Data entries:
-- pv_equiv track=rewrite | github.com/Freshjelly/zonepoint | fx-discord-news/src/nlp/extract.py | extract_currency_pairs
-- ===== SOURCE A (Python) =====
-- from typing import Dict, List, Set
--
-- def extract_currency_pairs(currencies: List[str]) -> List[str]:
--     """Generate currency pairs from extracted currencies."""
--     if not currencies:
--         return []
--
--     # Major pairs (with USD)
--     major_bases = ["EUR", "GBP", "AUD", "NZD", "USD", "CAD", "CHF"]
--     pairs = []
--
--     for currency in currencies:
--         if currency == "USD":
--             # USD as quote currency
--             for base in major_bases:
--                 if base != "USD" and base in currencies:
--                     pairs.append(f"{base}USD")
--         elif currency in major_bases:
--             # USD as base currency
--             pairs.append(f"USD{currency}")
--
--         # JPY crosses
--         if currency == "JPY":
--             for base in ["EUR", "GBP", "AUD", "NZD", "CAD", "CHF"]:
--                 if base in currencies:
--                     pairs.append(f"{base}JPY")
--
--     # Remove duplicates and sort
--     return sorted(list(set(pairs)))
-- ===== SOURCE B (Python) =====
-- def extract_currency_pairs(currencies):
--     """Generate currency pairs from extracted currencies."""
--     s = set(currencies)
--     cross = ["EUR", "GBP", "AUD", "NZD", "CAD", "CHF"]
--     present = [b for b in cross if b in s]
--     pairs = []
--     if "USD" in s:
--         pairs = pairs + [b + "USD" for b in present]
--     pairs = pairs + ["USD" + b for b in present]
--     if "JPY" in s:
--         pairs = pairs + [b + "JPY" for b in present]
--     return sorted(set(pairs))
-- ===== Notes on version B (the rewrite author's own statement) =====
-- stated objective: alternative
-- what changed: Instead of scanning the input list and classifying each occurrence (with nested rescans of the list), B builds the membership set once and iterates over the fixed six candidate bases, adding each template pair whose currencies are present; the loop over the input disappears.
import Mathlib
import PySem

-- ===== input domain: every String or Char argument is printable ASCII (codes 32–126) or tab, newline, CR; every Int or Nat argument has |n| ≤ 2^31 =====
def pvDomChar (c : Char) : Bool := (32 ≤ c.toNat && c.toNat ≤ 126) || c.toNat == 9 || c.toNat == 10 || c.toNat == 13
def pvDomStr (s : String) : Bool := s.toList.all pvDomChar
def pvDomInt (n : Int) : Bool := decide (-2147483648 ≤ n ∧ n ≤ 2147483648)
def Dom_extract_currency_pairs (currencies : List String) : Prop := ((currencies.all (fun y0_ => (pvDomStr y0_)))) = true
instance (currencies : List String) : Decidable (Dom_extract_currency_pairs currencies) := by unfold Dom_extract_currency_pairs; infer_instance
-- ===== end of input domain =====

-- B replaces A's scan-and-classify loop over the input by a fixed iteration over the
-- six candidate base currencies against a membership set (alternative decomposition).

-- ===== PORT A =====
def extract_currency_pairs (currencies : List String) : List String :=
  if currencies = [] then []
  else
    let major_bases : List String := ["EUR", "GBP", "AUD", "NZD", "USD", "CAD", "CHF"]
    let pairs : List String :=
      currencies.foldl (fun pairs currency =>
        let pairs :=
          if currency = "USD" then
            major_bases.foldl (fun p base =>
              if base ≠ "USD" ∧ base ∈ currencies then p ++ [base ++ "USD"] else p) pairs
          else if currency ∈ major_bases then
            pairs ++ ["USD" ++ currency]
          else pairs
        if currency = "JPY" then
          (["EUR", "GBP", "AUD", "NZD", "CAD", "CHF"] : List String).foldl
            (fun p base => if base ∈ currencies then p ++ [base ++ "JPY"] else p) pairs
        else pairs) []
    PySem.List.sorted (PySem.Set.ofList pairs) (fun x => x) false

-- ===== PORT B =====
def extract_currency_pairs_alt (currencies : List String) : List String :=
  let s : PySem.Set String := PySem.Set.ofList currencies
  let cross : List String := ["EUR", "GBP", "AUD", "NZD", "CAD", "CHF"]
  let present : List String := cross.filter (fun b => decide (b ∈ s))
  let pairs : List String := []
  let pairs := if "USD" ∈ s then pairs ++ present.map (fun b => b ++ "USD") else pairs
  let pairs := pairs ++ present.map (fun b => "USD" ++ b)
  let pairs := if "JPY" ∈ s then pairs ++ present.map (fun b => b ++ "JPY") else pairs
  PySem.List.sorted (PySem.Set.ofList pairs) (fun x => x) false

-- ===== PRECONDITION & SPEC =====
def Spec_extract_currency_pairs (currencies : List String) (out : List String) : Prop := out = extract_currency_pairs_alt currencies
instance (currencies : List String) (out : List String) : Decidable (Spec_extract_currency_pairs currencies out) := by unfold Spec_extract_currency_pairs; infer_instance

-- ===== CLAIM (what is proved, stated in full; the proofs are below) =====
def Claim_equal_extract_currency_pairs : Prop := ∀ (currencies : List String), Dom_extract_currency_pairs currencies → Spec_extract_currency_pairs currencies (extract_currency_pairs currencies)

-- ===== LEMMAS AND PROOFS =====

-- membership through a conditional-append fold (A's inner loops)
theorem mem_foldl_app (cond : String → Prop) [DecidablePred cond] (g : String → String)
    (L : List String) : ∀ (acc : List String) (x : String),
    (x ∈ L.foldl (fun p b => if cond b then p ++ [g b] else p) acc) ↔
      x ∈ acc ∨ ∃ b ∈ L, cond b ∧ x = g b := by
  induction L with
  | nil => simp
  | cons c cs ih =>
    intro acc x
    simp only [List.foldl_cons, ih]
    by_cases h : cond c <;> simp [h] <;> tauto

-- the common membership characterisation
def Psi (currencies : List String) (x : String) : Prop :=
  ("USD" ∈ currencies ∧ ∃ b ∈ (["EUR","GBP","AUD","NZD","CAD","CHF"] : List String), b ∈ currencies ∧ x = b ++ "USD") ∨
  (∃ b ∈ (["EUR","GBP","AUD","NZD","CAD","CHF"] : List String), b ∈ currencies ∧ x = "USD" ++ b) ∨
  ("JPY" ∈ currencies ∧ ∃ b ∈ (["EUR","GBP","AUD","NZD","CAD","CHF"] : List String), b ∈ currencies ∧ x = b ++ "JPY")

-- what one outer-loop step of A contributes, per scanned currency c
def genA (currencies : List String) (c x : String) : Prop :=
  (c = "USD" ∧ ∃ b ∈ (["EUR", "GBP", "AUD", "NZD", "USD", "CAD", "CHF"] : List String),
      (b ≠ "USD" ∧ b ∈ currencies) ∧ x = b ++ "USD") ∨
  (c ≠ "USD" ∧ c ∈ (["EUR", "GBP", "AUD", "NZD", "USD", "CAD", "CHF"] : List String) ∧ x = "USD" ++ c) ∨
  (c = "JPY" ∧ ∃ b ∈ (["EUR", "GBP", "AUD", "NZD", "CAD", "CHF"] : List String), b ∈ currencies ∧ x = b ++ "JPY")

theorem cross_to_major (b : String)
    (hb : b ∈ (["EUR", "GBP", "AUD", "NZD", "CAD", "CHF"] : List String)) :
    b ∈ (["EUR", "GBP", "AUD", "NZD", "USD", "CAD", "CHF"] : List String) ∧ b ≠ "USD" := by
  simp only [List.mem_cons, List.not_mem_nil, or_false] at hb
  rcases hb with rfl | rfl | rfl | rfl | rfl | rfl <;> exact ⟨by decide, by decide⟩

theorem major_to_cross (b : String)
    (hb : b ∈ (["EUR", "GBP", "AUD", "NZD", "USD", "CAD", "CHF"] : List String))
    (hne : b ≠ "USD") :
    b ∈ (["EUR", "GBP", "AUD", "NZD", "CAD", "CHF"] : List String) := by
  simp only [List.mem_cons, List.not_mem_nil, or_false] at hb
  rcases hb with rfl | rfl | rfl | rfl | rfl | rfl | rfl <;> first | decide | exact absurd rfl hne

-- membership after one step of A's outer loop
theorem mem_stepA (currencies acc : List String) (c x : String) :
    (x ∈ (if c = "JPY" then
          (["EUR", "GBP", "AUD", "NZD", "CAD", "CHF"] : List String).foldl
            (fun p base => if base ∈ currencies then p ++ [base ++ "JPY"] else p)
            (if c = "USD" then
              (["EUR", "GBP", "AUD", "NZD", "USD", "CAD", "CHF"] : List String).foldl (fun p base =>
                if base ≠ "USD" ∧ base ∈ currencies then p ++ [base ++ "USD"] else p) acc
            else if c ∈ (["EUR", "GBP", "AUD", "NZD", "USD", "CAD", "CHF"] : List String) then
              acc ++ ["USD" ++ c]
            else acc)
        else
          (if c = "USD" then
            (["EUR", "GBP", "AUD", "NZD", "USD", "CAD", "CHF"] : List String).foldl (fun p base =>
              if base ≠ "USD" ∧ base ∈ currencies then p ++ [base ++ "USD"] else p) acc
          else if c ∈ (["EUR", "GBP", "AUD", "NZD", "USD", "CAD", "CHF"] : List String) then
            acc ++ ["USD" ++ c]
          else acc))) ↔ x ∈ acc ∨ genA currencies c x := by
  by_cases hU : c = "USD"
  · subst hU
    rw [if_neg (by decide : ¬ ("USD" : String) = "JPY"), if_pos rfl,
      mem_foldl_app (fun base => base ≠ "USD" ∧ base ∈ currencies) (fun base => base ++ "USD")]
    simp only [genA]
    simp
  · by_cases hJ : c = "JPY"
    · subst hJ
      rw [if_pos rfl, if_neg (by decide : ¬ ("JPY" : String) = "USD"),
        if_neg (by decide : ("JPY" : String) ∉ (["EUR", "GBP", "AUD", "NZD", "USD", "CAD", "CHF"] : List String)),
        mem_foldl_app (fun base => base ∈ currencies) (fun base => base ++ "JPY")]
      simp only [genA]
      simp
    · rw [if_neg hJ, if_neg hU]
      by_cases hM : c ∈ (["EUR", "GBP", "AUD", "NZD", "USD", "CAD", "CHF"] : List String)
      · rw [if_pos hM]
        simp only [genA, List.mem_append, List.mem_singleton]
        simp [hU, hJ, hM]
      · rw [if_neg hM]
        simp only [genA]
        simp [hU, hJ, hM]

theorem mem_outerA (currencies : List String) (cs : List String) :
    ∀ (acc : List String) (x : String),
    (x ∈ cs.foldl (fun pairs currency =>
        if currency = "JPY" then
          (["EUR", "GBP", "AUD", "NZD", "CAD", "CHF"] : List String).foldl
            (fun p base => if base ∈ currencies then p ++ [base ++ "JPY"] else p)
            (if currency = "USD" then
              (["EUR", "GBP", "AUD", "NZD", "USD", "CAD", "CHF"] : List String).foldl (fun p base =>
                if base ≠ "USD" ∧ base ∈ currencies then p ++ [base ++ "USD"] else p) pairs
            else if currency ∈ (["EUR", "GBP", "AUD", "NZD", "USD", "CAD", "CHF"] : List String) then
              pairs ++ ["USD" ++ currency]
            else pairs)
        else
          (if currency = "USD" then
            (["EUR", "GBP", "AUD", "NZD", "USD", "CAD", "CHF"] : List String).foldl (fun p base =>
              if base ≠ "USD" ∧ base ∈ currencies then p ++ [base ++ "USD"] else p) pairs
          else if currency ∈ (["EUR", "GBP", "AUD", "NZD", "USD", "CAD", "CHF"] : List String) then
            pairs ++ ["USD" ++ currency]
          else pairs)) acc) ↔
      x ∈ acc ∨ ∃ c ∈ cs, genA currencies c x := by
  induction cs with
  | nil => simp
  | cons c rest ih =>
    intro acc x
    rw [List.foldl_cons, ih, mem_stepA]
    simp only [List.mem_cons]
    constructor
    · rintro ((h | h) | ⟨d, hd, hg⟩)
      · exact Or.inl h
      · exact Or.inr ⟨c, Or.inl rfl, h⟩
      · exact Or.inr ⟨d, Or.inr hd, hg⟩
    · rintro (h | ⟨d, (rfl | hd), hg⟩)
      · exact Or.inl (Or.inl h)
      · exact Or.inl (Or.inr hg)
      · exact Or.inr ⟨d, hd, hg⟩

theorem exists_genA_iff_Psi (currencies : List String) (x : String) :
    (∃ c ∈ currencies, genA currencies c x) ↔ Psi currencies x := by
  constructor
  · rintro ⟨c, hc, (⟨rfl, b, hb, ⟨hbne, hbcur⟩, rfl⟩ | ⟨hne, hcm, rfl⟩ | ⟨rfl, b, hb, hbcur, rfl⟩)⟩
    · exact Or.inl ⟨hc, b, major_to_cross b hb hbne, hbcur, rfl⟩
    · exact Or.inr (Or.inl ⟨c, major_to_cross c hcm hne, hc, rfl⟩)
    · exact Or.inr (Or.inr ⟨hc, b, hb, hbcur, rfl⟩)
  · rintro (⟨hU, b, hb, hbc, rfl⟩ | ⟨b, hb, hbc, rfl⟩ | ⟨hJ, b, hb, hbc, rfl⟩)
    · exact ⟨"USD", hU, Or.inl ⟨rfl, b, (cross_to_major b hb).1, ⟨(cross_to_major b hb).2, hbc⟩, rfl⟩⟩
    · exact ⟨b, hbc, Or.inr (Or.inl ⟨(cross_to_major b hb).2, (cross_to_major b hb).1, rfl⟩)⟩
    · exact ⟨"JPY", hJ, Or.inr (Or.inr ⟨rfl, b, hb, hbc, rfl⟩)⟩

-- membership in B's pairs list
theorem mem_pairsB (currencies : List String) (x : String) :
    (x ∈ (if "JPY" ∈ PySem.Set.ofList currencies then
        ((if "USD" ∈ PySem.Set.ofList currencies then
            ([] : List String) ++ ((["EUR", "GBP", "AUD", "NZD", "CAD", "CHF"] : List String).filter
              (fun b => decide (b ∈ PySem.Set.ofList currencies))).map (fun b => b ++ "USD")
          else ([] : List String)) ++
          ((["EUR", "GBP", "AUD", "NZD", "CAD", "CHF"] : List String).filter
            (fun b => decide (b ∈ PySem.Set.ofList currencies))).map (fun b => "USD" ++ b)) ++
          ((["EUR", "GBP", "AUD", "NZD", "CAD", "CHF"] : List String).filter
            (fun b => decide (b ∈ PySem.Set.ofList currencies))).map (fun b => b ++ "JPY")
      else
        (if "USD" ∈ PySem.Set.ofList currencies then
            ([] : List String) ++ ((["EUR", "GBP", "AUD", "NZD", "CAD", "CHF"] : List String).filter
              (fun b => decide (b ∈ PySem.Set.ofList currencies))).map (fun b => b ++ "USD")
          else ([] : List String)) ++
          ((["EUR", "GBP", "AUD", "NZD", "CAD", "CHF"] : List String).filter
            (fun b => decide (b ∈ PySem.Set.ofList currencies))).map (fun b => "USD" ++ b))) ↔
      Psi currencies x := by
  by_cases hJ : "JPY" ∈ PySem.Set.ofList currencies <;>
    by_cases hU : "USD" ∈ PySem.Set.ofList currencies <;>
    [rw [if_pos hJ, if_pos hU]; rw [if_pos hJ, if_neg hU];
     rw [if_neg hJ, if_pos hU]; rw [if_neg hJ, if_neg hU]] <;>
    rw [PySem.Set.mem_ofList] at hJ hU <;>
    simp only [List.mem_append, List.mem_map, List.mem_filter, List.not_mem_nil, false_or,
      decide_eq_true_eq, PySem.Set.mem_ofList, Psi] <;>
    constructor
  · rintro ((⟨b, ⟨hb, hbc⟩, rfl⟩ | ⟨b, ⟨hb, hbc⟩, rfl⟩) | ⟨b, ⟨hb, hbc⟩, rfl⟩)
    · exact Or.inl ⟨hU, b, hb, hbc, rfl⟩
    · exact Or.inr (Or.inl ⟨b, hb, hbc, rfl⟩)
    · exact Or.inr (Or.inr ⟨hJ, b, hb, hbc, rfl⟩)
  · rintro (⟨_, b, hb, hbc, rfl⟩ | ⟨b, hb, hbc, rfl⟩ | ⟨_, b, hb, hbc, rfl⟩)
    · exact Or.inl (Or.inl ⟨b, ⟨hb, hbc⟩, rfl⟩)
    · exact Or.inl (Or.inr ⟨b, ⟨hb, hbc⟩, rfl⟩)
    · exact Or.inr ⟨b, ⟨hb, hbc⟩, rfl⟩
  · rintro (⟨b, ⟨hb, hbc⟩, rfl⟩ | ⟨b, ⟨hb, hbc⟩, rfl⟩)
    · exact Or.inr (Or.inl ⟨b, hb, hbc, rfl⟩)
    · exact Or.inr (Or.inr ⟨hJ, b, hb, hbc, rfl⟩)
  · rintro (⟨hU', _⟩ | ⟨b, hb, hbc, rfl⟩ | ⟨_, b, hb, hbc, rfl⟩)
    · exact absurd hU' hU
    · exact Or.inl ⟨b, ⟨hb, hbc⟩, rfl⟩
    · exact Or.inr ⟨b, ⟨hb, hbc⟩, rfl⟩
  · rintro (⟨b, ⟨hb, hbc⟩, rfl⟩ | ⟨b, ⟨hb, hbc⟩, rfl⟩)
    · exact Or.inl ⟨hU, b, hb, hbc, rfl⟩
    · exact Or.inr (Or.inl ⟨b, hb, hbc, rfl⟩)
  · rintro (⟨_, b, hb, hbc, rfl⟩ | ⟨b, hb, hbc, rfl⟩ | ⟨hJ', _⟩)
    · exact Or.inl ⟨b, ⟨hb, hbc⟩, rfl⟩
    · exact Or.inr ⟨b, ⟨hb, hbc⟩, rfl⟩
    · exact absurd hJ' hJ
  · rintro ⟨b, ⟨hb, hbc⟩, rfl⟩
    exact Or.inr (Or.inl ⟨b, hb, hbc, rfl⟩)
  · rintro (⟨hU', _⟩ | ⟨b, hb, hbc, rfl⟩ | ⟨hJ', _⟩)
    · exact absurd hU' hU
    · exact ⟨b, ⟨hb, hbc⟩, rfl⟩
    · exact absurd hJ' hJ

-- ===== VERDICT (by name: the statement is the Claim_ definition above) =====
theorem extract_currency_pairs_spec : Claim_equal_extract_currency_pairs := by
  intro currencies _
  unfold Spec_extract_currency_pairs extract_currency_pairs extract_currency_pairs_alt
  by_cases hc : currencies = []
  · subst hc; decide
  · rw [if_neg hc]
    refine (PySem.List.sorted_id_eq_sorted_id_iff_perm _ _).mpr ?_
    rw [List.perm_ext_iff_of_nodup (PySem.Set.nodup_ofList _) (PySem.Set.nodup_ofList _)]
    intro a
    rw [PySem.Set.mem_ofList, PySem.Set.mem_ofList, mem_outerA, mem_pairsB]
    simp only [List.not_mem_nil, false_or]
    exact exists_genA_iff_Psi currencies a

About this exercise: Go through the records above and copy every line with the word "what".

Result of this task:
-- what changed: Instead of scanning the input list and classifying each occurrence (with nested rescans of the list), B builds the membership set once and iterates over the fixed six candidate bases, adding each template pair whose currencies are present; the loop over the input disappears.
-- ===== CLAIM (what is proved, stated in full; the proofs are below) =====
-- what one outer-loop step of A contributes, per scanned currency c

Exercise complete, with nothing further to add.